Augh the way to do this in Clojure is to not do it: Clojure hates mutable state (it's available, but using it for every little thing is discouraged). Instead, notice the pattern: you're really computing (cons 4 (cons 3 (cons 2 (cons 1 (cons 0 nil))))). That looks an awful lot like a reduce (or a fold, if you prefer). So, (reduce (fn [acc x] (cons x acc)) nil (range 5)), which yields the answer you were looking for.

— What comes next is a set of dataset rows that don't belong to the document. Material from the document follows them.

-- pv_equiv track=rewrite | github.com/prasadtalasila/IRCLogParser | lib/in_out/reader.py | reader_object_name
-- ===== SOURCE A (Python) =====
-- def reader_object_name(channel_name):
--
--     mapping = {'Ubuntu' : '#ubuntu-cat,#ubuntu-es,#ubuntu,#xubuntu,#ubuntu-discuss,#ubuntustudio,#ubuntu-beginners,#lubuntu,#ubuntustudio-devel,#ubuntu-irc,#ubuntu-us-nc,#ubuntu-news,#kubuntu,#ubuntu-motu,#ubuntu-ops,#ubuntu-server,#ubuntu-x,#ubuntu+1,#ubuntu-devel,#kubuntu-devel,#ubuntu-meeting,#ubuntu-translators,#edubuntu,#xubuntu-devel,#ubuntu-us-ca,#ubuntu-ke,#upstart,#ubuntu-kernel,#ubuntu-us-or,#ubuntu-community-team,#ubuntu-quality,#ubuntu-youth,#ubuntu-us-oh,#ubuntu-us-tn,#launchpad,#ubuntu-classroom,#ubuntu-us-pa,#ubuntu-gnome,#ubuntu-gnome-devel,#ubuntu-release,#ubuntu-bugs,#ubuntu-phone,#ubuntu-pl,#ubuntu-app-devel,#ubuntu-uk,#ubuntu-arb,#ubuntu-locoteams,#ubuntu-au,#ubuntu-leadership,#ubuntu-website,#ubuntu-doc,#ubuntu-manual,#ubuntu-learning,#ubuntu-on-air,#ubuntu-nl-mwanzo,#ubuntuone,#bzr,#launchpad-meeting,#launchpad-dev,#juju-dev,#ubuntu-de,#ubuntu-ru,#ubuntu-cn,#ubuntu-mythtv,#ubuntu-ro,#ubuntu-it,#ubuntu-vn,#ubuntu-br,#ubuntu-women-project,#ubuntu-nl,#ubuntu-design,#ubuntu-ie,#ubuntu-desktop,#ubuntu-arm,#maas,#ubuntu-nz,#ubuntu-za,#ubuntu-fi,#ubuntu-mozillateam,#ubuntu-qc,#ubuntu-ca,#ubuntu-pe,#ubuntu-us-mi,#ubuntu-uy,#ubuntu-unity,#ubuntu-dk-moede,#ubuntu-dk,#ubuntu-no,#ubuntu-ph,#ubuntu-my,#ubuntu-cm,#ubuntu-rs,#ubuntu-mk,#ubuntu-tablet,#ubuntu-tv,#ubuntu-it-meeting,#ubuntu-hr,#ubuntu-tr,#ubuntu-accessibility,#ubuntu-se,#ubuntu-ir,#ubuntu-si,#ubuntu-ko,#ubuntu-installer,#ubuntu-cl,#kubuntu-se,#ubuntu-cym,#ubuntu-eg,#ubuntu-tn,#ubuntu-cz,#ubuntu-dz,#ubuntu-us-wa,#ubuntu-ngo,#juju-gui,#ubuntu-classroom-es,#ubuntu-co,#ubuntu-us-ga,#ubuntu-jp,#launchpad-yellow,#ubuntu-papercuts,#ubuntu-us-co,#ubuntu-us-mn,#ubuntu-co-meeting,#ubuntu-ar,#ubuntu-es-locos,#ubuntu-us-fl,#ubuntu-touch,#ubuntu-us-dc,#ubuntu-us-tx,#ubuntu-sa,#ubuntu-bd,#ubuntu-artwork,#ubuntu-il,#ubuntu-fr-l10n,#ubuntu-toolchain,#ubuntu-ports,#ubuntu-zh,#ubuntu-java,#ubuntu-marketing,#ubuntu-us-sc,#ubuntu-eu,#ubuntu-tw,#ubuntu-laptop,#ubuntu-tam,#ubuntu-hk,#ubuntu-pk,#ubuntu-centroamerica,#ubuntu-charlas,#ubuntu-l10n-es,#launchpad-reviews,#ubuntu-us-ar,#ubuntu-cy,#ubuntu-lb,#ubuntu-tour,#ubuntu-for-all,#ubuntu-se-mote,#ubuntu-translators-ru,#ubuntu-pa,#ubuntu-hn,#ubuntu-us-me,#ubuntu-us-md,#ubuntu-sv,#ubuntu-tn-classroom,#ubuntu-tn-meeting', 'Slack' : 'slackware', 'ScummVM' : 'scummvm'}
--     reader_name = None
--     for key in mapping.keys():
--         if channel_name in mapping[key].split(','):
--             reader_name = key
--             break
--     return reader_name
-- ===== SOURCE B (Python) =====
-- _MAPPING = {'Ubuntu': '#ubuntu-cat,#ubuntu-es,#ubuntu,#xubuntu,#ubuntu-discuss,#ubuntustudio,#ubuntu-beginners,#lubuntu,#ubuntustudio-devel,#ubuntu-irc,#ubuntu-us-nc,#ubuntu-news,#kubuntu,#ubuntu-motu,#ubuntu-ops,#ubuntu-server,#ubuntu-x,#ubuntu+1,#ubuntu-devel,#kubuntu-devel,#ubuntu-meeting,#ubuntu-translators,#edubuntu,#xubuntu-devel,#ubuntu-us-ca,#ubuntu-ke,#upstart,#ubuntu-kernel,#ubuntu-us-or,#ubuntu-community-team,#ubuntu-quality,#ubuntu-youth,#ubuntu-us-oh,#ubuntu-us-tn,#launchpad,#ubuntu-classroom,#ubuntu-us-pa,#ubuntu-gnome,#ubuntu-gnome-devel,#ubuntu-release,#ubuntu-bugs,#ubuntu-phone,#ubuntu-pl,#ubuntu-app-devel,#ubuntu-uk,#ubuntu-arb,#ubuntu-locoteams,#ubuntu-au,#ubuntu-leadership,#ubuntu-website,#ubuntu-doc,#ubuntu-manual,#ubuntu-learning,#ubuntu-on-air,#ubuntu-nl-mwanzo,#ubuntuone,#bzr,#launchpad-meeting,#launchpad-dev,#juju-dev,#ubuntu-de,#ubuntu-ru,#ubuntu-cn,#ubuntu-mythtv,#ubuntu-ro,#ubuntu-it,#ubuntu-vn,#ubuntu-br,#ubuntu-women-project,#ubuntu-nl,#ubuntu-design,#ubuntu-ie,#ubuntu-desktop,#ubuntu-arm,#maas,#ubuntu-nz,#ubuntu-za,#ubuntu-fi,#ubuntu-mozillateam,#ubuntu-qc,#ubuntu-ca,#ubuntu-pe,#ubuntu-us-mi,#ubuntu-uy,#ubuntu-unity,#ubuntu-dk-moede,#ubuntu-dk,#ubuntu-no,#ubuntu-ph,#ubuntu-my,#ubuntu-cm,#ubuntu-rs,#ubuntu-mk,#ubuntu-tablet,#ubuntu-tv,#ubuntu-it-meeting,#ubuntu-hr,#ubuntu-tr,#ubuntu-accessibility,#ubuntu-se,#ubuntu-ir,#ubuntu-si,#ubuntu-ko,#ubuntu-installer,#ubuntu-cl,#kubuntu-se,#ubuntu-cym,#ubuntu-eg,#ubuntu-tn,#ubuntu-cz,#ubuntu-dz,#ubuntu-us-wa,#ubuntu-ngo,#juju-gui,#ubuntu-classroom-es,#ubuntu-co,#ubuntu-us-ga,#ubuntu-jp,#launchpad-yellow,#ubuntu-papercuts,#ubuntu-us-co,#ubuntu-us-mn,#ubuntu-co-meeting,#ubuntu-ar,#ubuntu-es-locos,#ubuntu-us-fl,#ubuntu-touch,#ubuntu-us-dc,#ubuntu-us-tx,#ubuntu-sa,#ubuntu-bd,#ubuntu-artwork,#ubuntu-il,#ubuntu-fr-l10n,#ubuntu-toolchain,#ubuntu-ports,#ubuntu-zh,#ubuntu-java,#ubuntu-marketing,#ubuntu-us-sc,#ubuntu-eu,#ubuntu-tw,#ubuntu-laptop,#ubuntu-tam,#ubuntu-hk,#ubuntu-pk,#ubuntu-centroamerica,#ubuntu-charlas,#ubuntu-l10n-es,#launchpad-reviews,#ubuntu-us-ar,#ubuntu-cy,#ubuntu-lb,#ubuntu-tour,#ubuntu-for-all,#ubuntu-se-mote,#ubuntu-translators-ru,#ubuntu-pa,#ubuntu-hn,#ubuntu-us-me,#ubuntu-us-md,#ubuntu-sv,#ubuntu-tn-classroom,#ubuntu-tn-meeting', 'Slack': 'slackware', 'ScummVM': 'scummvm'}
--
-- # Reverse index built once at import: channel name -> reader key (first entry wins).
-- _REVERSE = {}
-- for _key, _channels in _MAPPING.items():
--     for _channel in _channels.split(','):
--         _REVERSE.setdefault(_channel, _key)
--
--
-- def reader_object_name(channel_name):
--     return _REVERSE.get(channel_name)
-- ===== Notes on version B (the rewrite author's own statement) =====
-- stated objective: idiomatic
-- what changed: The per-call loop over the mapping's keys with a split-and-scan membership test is replaced by a reverse index {channel: reader_key} built once at module load with setdefault; the function body becomes a single dict lookup and the for/break loop and per-call splitting disappear.
import Mathlib
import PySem

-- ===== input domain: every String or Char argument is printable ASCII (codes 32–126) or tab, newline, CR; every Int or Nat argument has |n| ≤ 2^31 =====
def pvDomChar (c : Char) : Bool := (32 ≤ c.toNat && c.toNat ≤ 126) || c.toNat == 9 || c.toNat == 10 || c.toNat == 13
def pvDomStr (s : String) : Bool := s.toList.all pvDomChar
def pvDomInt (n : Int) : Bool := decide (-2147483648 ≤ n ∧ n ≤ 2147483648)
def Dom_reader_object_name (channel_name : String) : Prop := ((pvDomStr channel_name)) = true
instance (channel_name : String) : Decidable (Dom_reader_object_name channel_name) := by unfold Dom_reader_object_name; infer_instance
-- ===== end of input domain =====

-- B replaces A's per-call loop over the mapping keys (splitting each value and scanning the
-- channel list) by a reverse index channel -> reader key built once; the body is one lookup.

-- the module's literal mapping (shared data of both ports)
def pvMapping : List (String × String) :=
  [("Ubuntu", "#ubuntu-cat,#ubuntu-es,#ubuntu,#xubuntu,#ubuntu-discuss,#ubuntustudio,#ubuntu-beginners,#lubuntu,#ubuntustudio-devel,#ubuntu-irc,#ubuntu-us-nc,#ubuntu-news,#kubuntu,#ubuntu-motu,#ubuntu-ops,#ubuntu-server,#ubuntu-x,#ubuntu+1,#ubuntu-devel,#kubuntu-devel,#ubuntu-meeting,#ubuntu-translators,#edubuntu,#xubuntu-devel,#ubuntu-us-ca,#ubuntu-ke,#upstart,#ubuntu-kernel,#ubuntu-us-or,#ubuntu-community-team,#ubuntu-quality,#ubuntu-youth,#ubuntu-us-oh,#ubuntu-us-tn,#launchpad,#ubuntu-classroom,#ubuntu-us-pa,#ubuntu-gnome,#ubuntu-gnome-devel,#ubuntu-release,#ubuntu-bugs,#ubuntu-phone,#ubuntu-pl,#ubuntu-app-devel,#ubuntu-uk,#ubuntu-arb,#ubuntu-locoteams,#ubuntu-au,#ubuntu-leadership,#ubuntu-website,#ubuntu-doc,#ubuntu-manual,#ubuntu-learning,#ubuntu-on-air,#ubuntu-nl-mwanzo,#ubuntuone,#bzr,#launchpad-meeting,#launchpad-dev,#juju-dev,#ubuntu-de,#ubuntu-ru,#ubuntu-cn,#ubuntu-mythtv,#ubuntu-ro,#ubuntu-it,#ubuntu-vn,#ubuntu-br,#ubuntu-women-project,#ubuntu-nl,#ubuntu-design,#ubuntu-ie,#ubuntu-desktop,#ubuntu-arm,#maas,#ubuntu-nz,#ubuntu-za,#ubuntu-fi,#ubuntu-mozillateam,#ubuntu-qc,#ubuntu-ca,#ubuntu-pe,#ubuntu-us-mi,#ubuntu-uy,#ubuntu-unity,#ubuntu-dk-moede,#ubuntu-dk,#ubuntu-no,#ubuntu-ph,#ubuntu-my,#ubuntu-cm,#ubuntu-rs,#ubuntu-mk,#ubuntu-tablet,#ubuntu-tv,#ubuntu-it-meeting,#ubuntu-hr,#ubuntu-tr,#ubuntu-accessibility,#ubuntu-se,#ubuntu-ir,#ubuntu-si,#ubuntu-ko,#ubuntu-installer,#ubuntu-cl,#kubuntu-se,#ubuntu-cym,#ubuntu-eg,#ubuntu-tn,#ubuntu-cz,#ubuntu-dz,#ubuntu-us-wa,#ubuntu-ngo,#juju-gui,#ubuntu-classroom-es,#ubuntu-co,#ubuntu-us-ga,#ubuntu-jp,#launchpad-yellow,#ubuntu-papercuts,#ubuntu-us-co,#ubuntu-us-mn,#ubuntu-co-meeting,#ubuntu-ar,#ubuntu-es-locos,#ubuntu-us-fl,#ubuntu-touch,#ubuntu-us-dc,#ubuntu-us-tx,#ubuntu-sa,#ubuntu-bd,#ubuntu-artwork,#ubuntu-il,#ubuntu-fr-l10n,#ubuntu-toolchain,#ubuntu-ports,#ubuntu-zh,#ubuntu-java,#ubuntu-marketing,#ubuntu-us-sc,#ubuntu-eu,#ubuntu-tw,#ubuntu-laptop,#ubuntu-tam,#ubuntu-hk,#ubuntu-pk,#ubuntu-centroamerica,#ubuntu-charlas,#ubuntu-l10n-es,#launchpad-reviews,#ubuntu-us-ar,#ubuntu-cy,#ubuntu-lb,#ubuntu-tour,#ubuntu-for-all,#ubuntu-se-mote,#ubuntu-translators-ru,#ubuntu-pa,#ubuntu-hn,#ubuntu-us-me,#ubuntu-us-md,#ubuntu-sv,#ubuntu-tn-classroom,#ubuntu-tn-meeting"),
   ("Slack", "slackware"),
   ("ScummVM", "scummvm")]

-- ===== PORT A =====
-- for key in mapping.keys(): if channel_name in mapping[key].split(','): reader_name = key; break
-- (split? with the nonempty literal separator "," is exact for Python's str.split(','))
def pvLoopA (channel_name : String) : List (String × String) → Option String
  | [] => none
  | (key, chans) :: rest =>
    if channel_name ∈ (PySem.Str.split? chans ",").getD [] then some key
    else pvLoopA channel_name rest

def reader_object_name (channel_name : String) : Option String :=
  pvLoopA channel_name pvMapping

-- ===== PORT B =====
-- for _key, _channels in _MAPPING.items(): for _channel in _channels.split(','): _REVERSE.setdefault(_channel, _key)
def pvBuildReverse (m : List (String × String)) : PySem.Dict String String :=
  m.foldl
    (fun d kv =>
      ((PySem.Str.split? kv.2 ",").getD []).foldl (fun d c => d.setdefault c kv.1) d)
    PySem.Dict.empty

def pvReverse : PySem.Dict String String := pvBuildReverse pvMapping

-- return _REVERSE.get(channel_name)
def reader_object_name_alt (channel_name : String) : Option String :=
  pvReverse.get? channel_name

-- ===== PRECONDITION & SPEC =====
def Spec_reader_object_name (channel_name : String) (out : Option String) : Prop := out = reader_object_name_alt channel_name
instance (channel_name : String) (out : Option String) : Decidable (Spec_reader_object_name channel_name out) := by unfold Spec_reader_object_name; infer_instance

-- ===== CLAIM (what is proved, stated in full; the proofs are below) =====
def Claim_equal_reader_object_name : Prop := ∀ (channel_name : String), Dom_reader_object_name channel_name → Spec_reader_object_name channel_name (reader_object_name channel_name)

-- ===== LEMMAS AND PROOFS =====

-- a setdefault-fold keeps earlier bindings: its lookup is the old dict's value, else first match in l
theorem pv_get?_foldl_setdefault {κ ν : Type} [BEq κ] [LawfulBEq κ] :
    ∀ (l : List (κ × ν)) (d : PySem.Dict κ ν) (x : κ),
      (l.foldl (fun d p => d.setdefault p.1 p.2) d).get? x =
        (d.get? x).or ((PySem.Dict.mk l).get? x) := by
  intro l
  induction l with
  | nil => intro d x; simp [PySem.Dict.get?]
  | cons p l ih =>
    intro d x
    obtain ⟨k, v⟩ := p
    rw [List.foldl_cons, ih, PySem.Dict.get?_mk_cons]
    dsimp only
    by_cases hkx : k = x
    · subst hkx
      rw [PySem.Dict.get?_setdefault_self d k v]
      cases h : d.get? k <;> simp
    · rw [PySem.Dict.get?_setdefault_of_ne d v (Ne.symm hkx), beq_false_of_ne hkx]
      simp

-- a nested fold is the fold over the flattened pair list
theorem pv_foldl_flatMap {α β γ : Type} (f : γ → β → γ) (g : α → List β) :
    ∀ (m : List α) (init : γ),
      m.foldl (fun acc a => (g a).foldl f acc) init = (m.flatMap g).foldl f init := by
  intro m
  induction m with
  | nil => intro init; rfl
  | cons a m ih => intro init; rw [List.foldl_cons, List.flatMap_cons, List.foldl_append, ih]

-- first-match lookup distributes over an appended pair list
theorem pv_get?_mk_append {κ ν : Type} [BEq κ] (xs ys : List (κ × ν)) (x : κ) :
    (PySem.Dict.mk (xs ++ ys)).get? x =
      ((PySem.Dict.mk xs).get? x).or ((PySem.Dict.mk ys).get? x) := by
  simp [PySem.Dict.get?, List.find?_append]
  cases List.find? (fun p => p.1 == x) xs <;> simp

-- lookup in the reversed block of one mapping entry = membership in its channel list
theorem pv_get?_mk_map {κ ν : Type} [BEq κ] [LawfulBEq κ] (chans : List κ) (k : ν) (x : κ) :
    (PySem.Dict.mk (chans.map (fun c => (c, k)))).get? x =
      if x ∈ chans then some k else none := by
  induction chans with
  | nil => simp [PySem.Dict.get?]
  | cons c cs ih =>
    rw [List.map_cons, PySem.Dict.get?_mk_cons, ih]
    by_cases h : c = x
    · subst h; simp
    · rw [beq_false_of_ne h]
      simp [Ne.symm h]

-- A's keyed loop is first-match lookup in the flattened reverse pair list
theorem pv_loopA_eq_mk_flatMap (ch : String) :
    ∀ (m : List (String × String)),
      pvLoopA ch m =
        (PySem.Dict.mk (m.flatMap
          (fun kv => ((PySem.Str.split? kv.2 ",").getD []).map (fun c => (c, kv.1))))).get? ch := by
  intro m
  induction m with
  | nil => simp [pvLoopA, PySem.Dict.get?]
  | cons p rest ih =>
    obtain ⟨key, chans⟩ := p
    rw [List.flatMap_cons, pv_get?_mk_append, pv_get?_mk_map, pvLoopA, ih]
    by_cases h : ch ∈ (PySem.Str.split? chans ",").getD [] <;> simp [h]

-- B's reverse index gives first-match lookup in the flattened reverse pair list
theorem pv_build_get? (m : List (String × String)) (ch : String) :
    (pvBuildReverse m).get? ch =
      (PySem.Dict.mk (m.flatMap
        (fun kv => ((PySem.Str.split? kv.2 ",").getD []).map (fun c => (c, kv.1))))).get? ch := by
  rw [pvBuildReverse]
  have hshape :
      (fun (d : PySem.Dict String String) (kv : String × String) =>
          ((PySem.Str.split? kv.2 ",").getD []).foldl (fun d c => d.setdefault c kv.1) d) =
        (fun d kv =>
          (((PySem.Str.split? kv.2 ",").getD []).map (fun c => (c, kv.1))).foldl
            (fun d p => d.setdefault p.1 p.2) d) := by
    funext d kv
    rw [List.foldl_map]
  rw [hshape,
    pv_foldl_flatMap (fun (d : PySem.Dict String String) p => d.setdefault p.1 p.2)
      (fun kv : String × String => ((PySem.Str.split? kv.2 ",").getD []).map (fun c => (c, kv.1))),
    pv_get?_foldl_setdefault]
  simp [PySem.Dict.empty, PySem.Dict.get?]

-- ===== VERDICT (by name: the statement is the Claim_ definition above) =====
theorem reader_object_name_spec : Claim_equal_reader_object_name := by
  intro ch _
  show reader_object_name ch = reader_object_name_alt ch
  show pvLoopA ch pvMapping = (pvBuildReverse pvMapping).get? ch
  rw [pv_loopA_eq_mk_flatMap, pv_build_get?]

Clojure bans mutation of local variables for the sake of thread safety, but it is still possible to write loops even without mutation. In each run of the loop you want to my-list to have a different value, but this can be achieved with recursion as well:
(let [step (fn [i my-list]
(if (< i 5)
my-list
(recur (inc i) (cons i my-list))))]
(step 0 nil))
Clojure also has a way to "just do the looping" without making a new function, namely loop. It looks like a let, but you can also jump to beginning of its body, update the bindings, and run the body again with recur.
(loop [i 0
my-list nil]
(if (< i 5)
my-list
(recur (inc i) (cons i my-list))))
"Updating" parameters with a recursive tail call can look very similar to mutating a variable but there is one important difference: when you type my-list in your Clojure code, its meaning will always always the value of my-list. If a nested function closes over my-list and the loop continues to the next iteration, the nested function will always see the value that my-list had when the nested function was created. A local variable can always be replaced with its value, and the variable you have after making a recursive call is in a sense a different variable.
(The Clojure compiler performs an optimization so that no extra space is needed for this "new variable": When a variable needs to be remembered its value is copied and when recur is called the old variable is reused.)
For this I would use range with the manually set step:
(range 4 (dec 0) -1) ; => (4 3 2 1 0)
dec decreases the end step with 1, so that we get value 0 out.
user=> (range 5)
(0 1 2 3 4)
user=> (take 5 (iterate inc 0))
(0 1 2 3 4)
user=> (for [x [-1 0 1 2 3]]
(inc x)) ; just to make it clear what's going on
(0 1 2 3 4)
setf is state mutation. Clojure has very specific opinions about that, and provides the tools for it if you need it. You don't in the above case.
(let [my-list (atom ())]
(dotimes [i 5]
(reset! my-list (cons i #my-list)))
#my-list)
(def ^:dynamic my-list nil);need ^:dynamic in clojure 1.3
(binding [my-list ()]
(dotimes [i 5]
(set! my-list (cons i my-list)))
my-list)
This is the pattern I was looking for:
(loop [result [] x 5]
(if (zero? x)
result
(recur (conj result x) (dec x))))
I found the answer in Programming Clojure (Second Edition) by Stuart Halloway and Aaron Bedra.